With weary steps, Draco trudged behind her. He should have suspected Granger would not give up. She was too plucky, resourceful, loyal, and doggedly determined. Evidently, Gryffindors and Hobbits were interchangeable.

Sighing, he allowed himself a small daydream in which he was one of the nobly mounted Rohirrim, a role he viewed as far more suitable for an aristocrat. With visions of silver helmets and horsehair plumes dancing in his head, Draco followed his friend into the land of Mordor.

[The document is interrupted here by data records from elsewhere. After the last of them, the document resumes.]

-- pv_equiv track=rewrite | github.com/SuaveIV/FamilyBot | src/familybot/lib/game_details_repository.py | _analyze_game_categories
-- ===== SOURCE A (Python) =====
-- def _analyze_game_categories(categories: list) -> tuple[bool, bool, bool]:
--     """Analyze Steam categories to determine multiplayer, co-op, and family sharing status."""
--     is_multiplayer = False
--     is_coop = False
--     is_family_shared = False
--
--     for cat in categories:
--         cat_id = cat.get("id")
--         if cat_id == 1:  # Multi-player
--             is_multiplayer = True
--         elif cat_id == 36:  # Online Multi-Player
--             is_multiplayer = True
--         elif cat_id == 38:  # Online Co-op
--             is_multiplayer = True
--             is_coop = True
--         elif cat_id == 62:  # Family Sharing
--             is_family_shared = True
--
--     return is_multiplayer, is_coop, is_family_shared
-- ===== SOURCE B (Python) =====
-- def _analyze_game_categories(categories: list) -> tuple[bool, bool, bool]:
--     ids = [cat.get("id") for cat in categories]
--     is_multiplayer = any(i in (1, 36, 38) for i in ids)
--     is_coop = 38 in ids
--     is_family_shared = 62 in ids
--     return is_multiplayer, is_coop, is_family_shared
-- ===== Notes on version B (the rewrite author's own statement) =====
-- stated objective: idiomatic
-- what changed: Replaces the single stateful elif-chain pass with building a list of ids once and deriving each of the three flags independently via membership tests (any/in).
import Mathlib
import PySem

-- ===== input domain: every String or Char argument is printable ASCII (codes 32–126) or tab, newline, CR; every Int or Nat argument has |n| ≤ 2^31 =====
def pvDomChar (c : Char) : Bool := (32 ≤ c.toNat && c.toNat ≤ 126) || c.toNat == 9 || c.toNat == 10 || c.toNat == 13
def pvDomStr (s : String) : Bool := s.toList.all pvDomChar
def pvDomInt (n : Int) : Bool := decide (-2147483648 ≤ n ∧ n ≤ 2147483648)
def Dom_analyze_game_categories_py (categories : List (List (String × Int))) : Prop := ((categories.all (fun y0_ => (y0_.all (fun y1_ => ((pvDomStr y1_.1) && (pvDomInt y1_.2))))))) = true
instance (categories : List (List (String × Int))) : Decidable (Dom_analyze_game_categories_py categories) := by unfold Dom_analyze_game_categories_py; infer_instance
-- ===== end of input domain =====

-- ===== PORT A =====
-- B builds the id list once and derives the three flags independently via membership (idiomatic decomposition).
-- cat.get("id") on the association-list dict: first match, none if absent (exact Python dict.get)
def pvGetId (cat : List (String × Int)) : Option Int := (PySem.Dict.mk cat).get? "id"

def analyze_game_categories_py (categories : List (List (String × Int))) : Bool × Bool × Bool :=
  categories.foldl (fun (st : Bool × Bool × Bool) cat =>
    let cat_id := pvGetId cat
    if cat_id = some 1 then (true, st.2.1, st.2.2)
    else if cat_id = some 36 then (true, st.2.1, st.2.2)
    else if cat_id = some 38 then (true, true, st.2.2)
    else if cat_id = some 62 then (st.1, st.2.1, true)
    else st) (false, false, false)

-- ===== PORT B =====
def analyze_game_categories_py_alt (categories : List (List (String × Int))) : Bool × Bool × Bool :=
  let ids := categories.map pvGetId
  let is_multiplayer := ids.any (fun i => i == some 1 || i == some 36 || i == some 38)
  let is_coop := ids.contains (some 38)
  let is_family_shared := ids.contains (some 62)
  (is_multiplayer, is_coop, is_family_shared)

-- ===== PRECONDITION & SPEC =====
def Spec_analyze_game_categories_py (categories : List (List (String × Int))) (out : Bool × Bool × Bool) : Prop := out = analyze_game_categories_py_alt categories
instance (categories : List (List (String × Int))) (out : Bool × Bool × Bool) : Decidable (Spec_analyze_game_categories_py categories out) := by unfold Spec_analyze_game_categories_py; infer_instance

-- ===== CLAIM (what is proved, stated in full; the proofs are below) =====
def Claim_equal_analyze_game_categories_py : Prop := ∀ (categories : List (List (String × Int))), Dom_analyze_game_categories_py categories → Spec_analyze_game_categories_py categories (analyze_game_categories_py categories)

-- ===== LEMMAS AND PROOFS =====
theorem pvFold_char (categories : List (List (String × Int))) (m c f : Bool) :
    categories.foldl (fun (st : Bool × Bool × Bool) cat =>
      let cat_id := pvGetId cat
      if cat_id = some 1 then (true, st.2.1, st.2.2)
      else if cat_id = some 36 then (true, st.2.1, st.2.2)
      else if cat_id = some 38 then (true, true, st.2.2)
      else if cat_id = some 62 then (st.1, st.2.1, true)
      else st) (m, c, f)
    = (m || (categories.map pvGetId).any (fun i => i == some 1 || i == some 36 || i == some 38),
       c || (categories.map pvGetId).contains (some 38),
       f || (categories.map pvGetId).contains (some 62)) := by
  induction categories generalizing m c f with
  | nil => simp
  | cons cat rest ih =>
    simp only [List.foldl_cons, List.map_cons, List.any_cons, List.contains_cons]
    split_ifs with h1 h36 h38 h62 <;> simp only [ih] <;> clear ih
    · simp [h1, Bool.or_assoc, Bool.or_comm]
    · simp [h36, Bool.or_assoc, Bool.or_comm]
    · simp [h38, Bool.or_assoc]
    · simp [h62, Bool.or_assoc]
    · simp [beq_eq_false_iff_ne.mpr h1, beq_eq_false_iff_ne.mpr h36,
            beq_eq_false_iff_ne.mpr h38, beq_eq_false_iff_ne.mpr (Ne.symm h38),
            beq_eq_false_iff_ne.mpr (Ne.symm h62)]

theorem analyze_game_categories_py_spec : Claim_equal_analyze_game_categories_py := by
  intro categories _
  unfold Spec_analyze_game_categories_py analyze_game_categories_py analyze_game_categories_py_alt
  rw [pvFold_char]
  simp
-- pv_equiv track=rewrite | github.com/oriollorenzo/FortiACL | app/services/sync_service.py | _resolve_port_limit
-- ===== SOURCE A (Python) =====
-- def _resolve_port_limit(model_name: str, limits_cfg: dict) -> int:
--     limit = limits_cfg.get("DEFAULT_MAX", 48)
--     sorted_keys = sorted(
--         [k for k in limits_cfg.keys() if k != "DEFAULT_MAX"],
--         key=lambda x: len(str(x)),
--         reverse=True,
--     )
--     for key in sorted_keys:
--         if str(key) in model_name:
--             return limits_cfg[key]
--     return limit
-- ===== SOURCE B (Python) =====
-- def _resolve_port_limit(model_name: str, limits_cfg: dict) -> int:
--     best = None
--     for key in limits_cfg:
--         if key != "DEFAULT_MAX" and key in model_name:
--             if best is None or len(key) > len(best):
--                 best = key
--     if best is None:
--         return limits_cfg.get("DEFAULT_MAX", 48)
--     return limits_cfg[best]
-- ===== Notes on version B (the rewrite author's own statement) =====
-- stated objective: simpler
-- what changed: Dropped the sort entirely: a single pass over the dict keys keeps the longest matching key (strict > so the first among equal-length ties wins, matching the stable sort's tie-break), then one final lookup.
import Mathlib
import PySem

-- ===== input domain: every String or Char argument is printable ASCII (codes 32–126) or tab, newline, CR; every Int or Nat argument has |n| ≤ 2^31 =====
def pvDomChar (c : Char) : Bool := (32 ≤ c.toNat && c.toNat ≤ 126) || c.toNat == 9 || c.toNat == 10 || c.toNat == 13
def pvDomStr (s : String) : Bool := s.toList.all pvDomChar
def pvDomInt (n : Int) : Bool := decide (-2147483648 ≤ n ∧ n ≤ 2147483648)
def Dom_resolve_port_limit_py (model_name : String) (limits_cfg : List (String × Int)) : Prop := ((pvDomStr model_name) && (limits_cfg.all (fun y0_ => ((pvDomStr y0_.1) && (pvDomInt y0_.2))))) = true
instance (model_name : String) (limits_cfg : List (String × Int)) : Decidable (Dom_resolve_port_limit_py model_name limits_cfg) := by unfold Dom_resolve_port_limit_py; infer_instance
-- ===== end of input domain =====

-- ===== PORT A =====
-- A: limit = get("DEFAULT_MAX", 48); sort the other keys by length, longest first (stable);
-- return the value of the first sorted key that is a substring of model_name, else limit.
-- The loop 'for key in sorted_keys: if str(key) in model_name: return limits_cfg[key]'.
-- 'limits_cfg[key]' cannot raise (key comes from the dict's own keys), so a getD with dummy default is exact.
def pvALoop (model_name : String) (d : PySem.Dict String Int) : List String → Int → Int
  | [], limit => limit
  | k :: rest, limit =>
    if PySem.Str.isIn k model_name then d.getD k 0 else pvALoop model_name d rest limit

def resolve_port_limit_py (model_name : String) (limits_cfg : List (String × Int)) : Int :=
  let d := PySem.Dict.ofList limits_cfg
  let limit := d.getD "DEFAULT_MAX" 48
  let sorted_keys :=
    PySem.List.sorted (d.keys.filter (fun k => k != "DEFAULT_MAX")) (fun k => PySem.Str.len k) true
  pvALoop model_name d sorted_keys limit

-- ===== PORT B =====
-- B: one pass over the keys keeping the longest matching key (strict >, so the first of a tie wins).
def pvBStep (best : Option String) (k : String) : Option String :=
  match best with
  | none => some k
  | some b => if PySem.Str.len b < PySem.Str.len k then some k else some b

def resolve_port_limit_py_alt (model_name : String) (limits_cfg : List (String × Int)) : Int :=
  let d := PySem.Dict.ofList limits_cfg
  let best := d.keys.foldl
    (fun best k =>
      if (k != "DEFAULT_MAX") && PySem.Str.isIn k model_name then pvBStep best k else best)
    none
  match best with
  | none => d.getD "DEFAULT_MAX" 48
  | some b => d.getD b 0

-- ===== PRECONDITION & SPEC =====
def Spec_resolve_port_limit_py (model_name : String) (limits_cfg : List (String × Int)) (out : Int) : Prop := out = resolve_port_limit_py_alt model_name limits_cfg
instance (model_name : String) (limits_cfg : List (String × Int)) (out : Int) : Decidable (Spec_resolve_port_limit_py model_name limits_cfg out) := by unfold Spec_resolve_port_limit_py; infer_instance

-- ===== CLAIM (what is proved, stated in full; the proofs are below) =====
def Claim_equal_resolve_port_limit_py : Prop := ∀ (model_name : String) (limits_cfg : List (String × Int)), Dom_resolve_port_limit_py model_name limits_cfg → Spec_resolve_port_limit_py model_name limits_cfg (resolve_port_limit_py model_name limits_cfg)

-- ===== LEMMAS AND PROOFS =====

-- A's scan over a list of keys returns the value of the first substring match, else limit.
theorem pvALoop_eq_find? (model_name : String) (d : PySem.Dict String Int) (l : List String)
    (limit : Int) :
    pvALoop model_name d l limit =
      match l.find? (fun k => PySem.Str.isIn k model_name) with
      | some k => d.getD k 0
      | none => limit := by
  induction l with
  | nil => rfl
  | cons k rest ih =>
    by_cases h : PySem.Str.isIn k model_name
    · rw [List.find?_cons_of_pos (p := fun k => PySem.Str.isIn k model_name) h]
      simp only [pvALoop]
      rw [if_pos h]
    · rw [List.find?_cons_of_neg (p := fun k => PySem.Str.isIn k model_name) h]
      simp only [pvALoop]
      rw [if_neg h, ih]

-- Inserting x into a length-descending list s: the first Q-match of the result is the
-- "keep the strictly longer, first wins on ties" update of the first Q-match of s by x.
theorem pvFind_insertBy (Q : String → Bool) (x : String) (s : List String)
    (hs : s.Pairwise (fun a b => PySem.Str.len b ≤ PySem.Str.len a)) :
    (PySem.List.insertBy (fun a b => decide (PySem.Str.len b < PySem.Str.len a)) x s).find? Q =
      (if Q x then pvBStep (s.find? Q) x else s.find? Q) := by
  induction s with
  | nil =>
    by_cases hx : Q x <;> simp [PySem.List.insertBy, List.find?, hx, pvBStep]
  | cons y ys ih =>
    rcases List.pairwise_cons.mp hs with ⟨hy, hys⟩
    by_cases hlt : y.length < x.length
    · -- x goes in front: x :: y :: ys
      have hins : PySem.List.insertBy (fun a b => decide (PySem.Str.len b < PySem.Str.len a)) x (y :: ys)
          = x :: y :: ys := by
        simp [PySem.List.insertBy, hlt]
      rw [hins]
      by_cases hx : Q x
      · -- first match is x; every match in y :: ys is at most as long as y, hence shorter than x
        have hstep : pvBStep ((y :: ys).find? Q) x = some x := by
          cases hfind : (y :: ys).find? Q with
          | none => rfl
          | some b =>
            have hb : b ∈ y :: ys := List.mem_of_find?_eq_some hfind
            have hble : b.length ≤ y.length := by
              rcases List.mem_cons.mp hb with hb | hb
              · exact le_of_eq (by rw [hb])
              · simpa using hy b hb
            simp only [pvBStep]
            rw [if_pos (by simp; omega)]
        rw [List.find?_cons_of_pos hx, if_pos hx, hstep]
      · rw [List.find?_cons_of_neg hx, if_neg hx]
    · -- x goes after y: y :: insertBy x ys
      have hins : PySem.List.insertBy (fun a b => decide (PySem.Str.len b < PySem.Str.len a)) x (y :: ys)
          = y :: PySem.List.insertBy (fun a b => decide (PySem.Str.len b < PySem.Str.len a)) x ys := by
        simp [PySem.List.insertBy, hlt]
      rw [hins]
      by_cases hQy : Q y
      · -- first match stays y: x is not strictly longer than y
        rw [List.find?_cons_of_pos hQy, List.find?_cons_of_pos hQy]
        by_cases hx : Q x
        · rw [if_pos hx]
          simp only [pvBStep]
          rw [if_neg (by simp; omega)]
        · rw [if_neg hx]
      · rw [List.find?_cons_of_neg hQy, List.find?_cons_of_neg hQy, ih hys]

-- Core: first substring match of the stable length-descending sort
-- = single-pass longest-match (first wins on ties) over the unsorted keys.
theorem pvSorted_find_eq_foldl (Q : String → Bool) (xs : List String) :
    (PySem.List.sorted xs (fun k => PySem.Str.len k) true).find? Q =
      (xs.filter Q).foldl pvBStep none := by
  induction xs using List.reverseRecOn with
  | nil => rfl
  | append_singleton l x ih =>
    have hS : PySem.List.sorted (l ++ [x]) (fun k => PySem.Str.len k) true
        = PySem.List.insertBy (fun a b => decide (PySem.Str.len b < PySem.Str.len a)) x
            (PySem.List.sorted l (fun k => PySem.Str.len k) true) := by
      rw [PySem.List.sorted_rev_eq_foldl_insertBy, PySem.List.sorted_rev_eq_foldl_insertBy,
        List.foldl_append]
      rfl
    have hpw := PySem.List.sorted_pairwise_rev l (fun k => PySem.Str.len k)
    rw [hS, pvFind_insertBy Q x _ hpw, ih, List.filter_append]
    by_cases hx : Q x
    · simp [hx, List.foldl_append]
    · simp only [Bool.not_eq_true] at hx
      simp [hx]

-- ===== VERDICT (by name: the statement is the Claim_ definition above) =====
theorem resolve_port_limit_py_spec : Claim_equal_resolve_port_limit_py := by
  intro model_name limits_cfg _
  unfold Spec_resolve_port_limit_py resolve_port_limit_py resolve_port_limit_py_alt
  simp only [pvALoop_eq_find?, pvSorted_find_eq_foldl, List.foldl_filter, List.filter_filter]
  have hfun : (fun (best : Option String) (k : String) =>
        if (PySem.Str.isIn k model_name && (k != "DEFAULT_MAX")) = true then pvBStep best k else best)
      = (fun (best : Option String) (k : String) =>
        if ((k != "DEFAULT_MAX") && PySem.Str.isIn k model_name) = true then pvBStep best k else best) := by
    funext best k; rw [Bool.and_comm]
  rw [hfun]
  cases (PySem.Dict.ofList limits_cfg).keys.foldl
      (fun (best : Option String) (k : String) =>
        if ((k != "DEFAULT_MAX") && PySem.Str.isIn k model_name) = true then pvBStep best k else best)
      none <;> rfl
-- ===== CLAIM (what is proved, stated in full; the proofs are below) =====
def Claim_unchanged_pick_format_py : Prop := ∀ (scores : List (String × Int)) (ext_hint : Option String), Dom_pick_format_py scores ext_hint → Pre_pick_format_py scores ext_hint → Spec_pick_format_py scores ext_hint (pick_format_py scores ext_hint)
def Claim_changed_pick_format_py : Prop := Dom_pick_format_py (pvDiffWitness_pick_format_py.1) (pvDiffWitness_pick_format_py.2) ∧ Pre_pick_format_py (pvDiffWitness_pick_format_py.1) (pvDiffWitness_pick_format_py.2) ∧ D_pick_format_py (pvDiffWitness_pick_format_py.1) (pvDiffWitness_pick_format_py.2) ∧ pick_format_py (pvDiffWitness_pick_format_py.1) (pvDiffWitness_pick_format_py.2) = pvDiffWitnessOut_pick_format_py.1 ∧ pick_format_py_alt (pvDiffWitness_pick_format_py.1) (pvDiffWitness_pick_format_py.2) = pvDiffWitnessOut_pick_format_py.2 ∧ pvDiffWitnessOut_pick_format_py.1 ≠ pvDiffWitnessOut_pick_format_py.2
def Claim_exact_pick_format_py : Prop := ∀ (scores : List (String × Int)) (ext_hint : Option String), Dom_pick_format_py scores ext_hint → Pre_pick_format_py scores ext_hint → D_pick_format_py scores ext_hint → pick_format_py scores ext_hint ≠ pick_format_py_alt scores ext_hint

-- ===== LEMMAS AND PROOFS =====

-- lexicographic "≤" on the composite key used by B
def pvLexLe (eh : Option String) (x b : String × Int) : Prop :=
  x.2 < b.2 ∨ (x.2 = b.2 ∧ pvRank eh x.1 ≤ pvRank eh b.1)

theorem pvLexLe_trans {eh : Option String} {x y z : String × Int}
    (h1 : pvLexLe eh x y) (h2 : pvLexLe eh y z) : pvLexLe eh x z := by
  unfold pvLexLe at *; omega

-- the step function of B's keyed max (as PySem.List.max2? computes it)
def pvStep (eh : Option String) (acc : Option (String × Int)) (x : String × Int) : Option (String × Int) :=
  match acc with
  | none => some x
  | some c => if (decide (c.2 < x.2) || !decide (x.2 < c.2) && decide (pvRank eh c.1 < pvRank eh x.1)) = true
      then some x else some c

theorem pvMax2_eq_foldl (eh : Option String) (l : List (String × Int)) :
    PySem.List.max2? l (fun kv => kv.2) (fun kv => pvRank eh kv.1) = l.foldl (pvStep eh) none := by
  unfold PySem.List.max2?
  congr 1
  funext acc x
  cases acc <;> rfl

-- the fold of B's keyed max, from an accumulator that is already some element
theorem pvMax2_aux (eh : Option String) (l : List (String × Int)) :
    ∀ m, ∃ b, List.foldl (pvStep eh) (some m) l = some b ∧
      (b = m ∨ b ∈ l) ∧ pvLexLe eh m b ∧ ∀ x ∈ l, pvLexLe eh x b := by
  induction l with
  | nil => exact fun m => ⟨m, rfl, Or.inl rfl, Or.inr ⟨rfl, le_refl _⟩, by simp⟩
  | cons y t ih =>
    intro m
    simp only [List.foldl, pvStep]
    by_cases hc : (decide (m.2 < y.2) || !decide (y.2 < m.2) && decide (pvRank eh m.1 < pvRank eh y.1)) = true
    · rw [if_pos hc]
      obtain ⟨b, hb, hmem, hle, hall⟩ := ih y
      refine ⟨b, hb, ?_, ?_, ?_⟩
      · rcases hmem with h | h
        · exact Or.inr (h ▸ List.mem_cons_self)
        · exact Or.inr (List.mem_cons_of_mem _ h)
      · refine pvLexLe_trans ?_ hle
        simp only [Bool.or_eq_true, Bool.and_eq_true, Bool.not_eq_true', decide_eq_true_eq,
          decide_eq_false_iff_not] at hc
        unfold pvLexLe; omega
      · intro x hx
        rcases List.mem_cons.mp hx with h | h
        · exact h ▸ hle
        · exact hall x h
    · rw [if_neg hc]
      obtain ⟨b, hb, hmem, hle, hall⟩ := ih m
      refine ⟨b, hb, ?_, hle, ?_⟩
      · rcases hmem with h | h
        · exact Or.inl h
        · exact Or.inr (List.mem_cons_of_mem _ h)
      · intro x hx
        rcases List.mem_cons.mp hx with h | h
        · refine pvLexLe_trans ?_ hle
          simp only [Bool.or_eq_true, Bool.and_eq_true, Bool.not_eq_true', decide_eq_true_eq,
            decide_eq_false_iff_not, not_or, not_and] at hc
          unfold pvLexLe
          subst h
          omega
        · exact hall x h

Title: Mind Your P’s and Q’s
Author: Marmalade Fever
Prompt: Hobbit
Word Count: 259
Rating/Warning: G, in spite of alcohol consumption and much too obscure references to the epilogue of The Return of the King.

“Maltook!”

“Yes, Grangee?”

Grangee stood with her hands on either of her hips, giving the blond, snobbish hobbit a scowl.

“Another pint!” she fumed. “Another pint? You’ve had one already! Your stomach won’t hold a quart, if you haven’t noticed!”

“Sure it will,” he scoffed. “Besides, no one asked you for your opinion. Go pester someone else. Weasleybuck, maybe. Or Potgins! Yeah, go nag that nine-fingered scar-head. It’d do him good.” Maltook took a swig of his ale, wiping the froth off daintily with an embroidered napkin. “Ever since he found that old piece of jewelry… confounded locket.”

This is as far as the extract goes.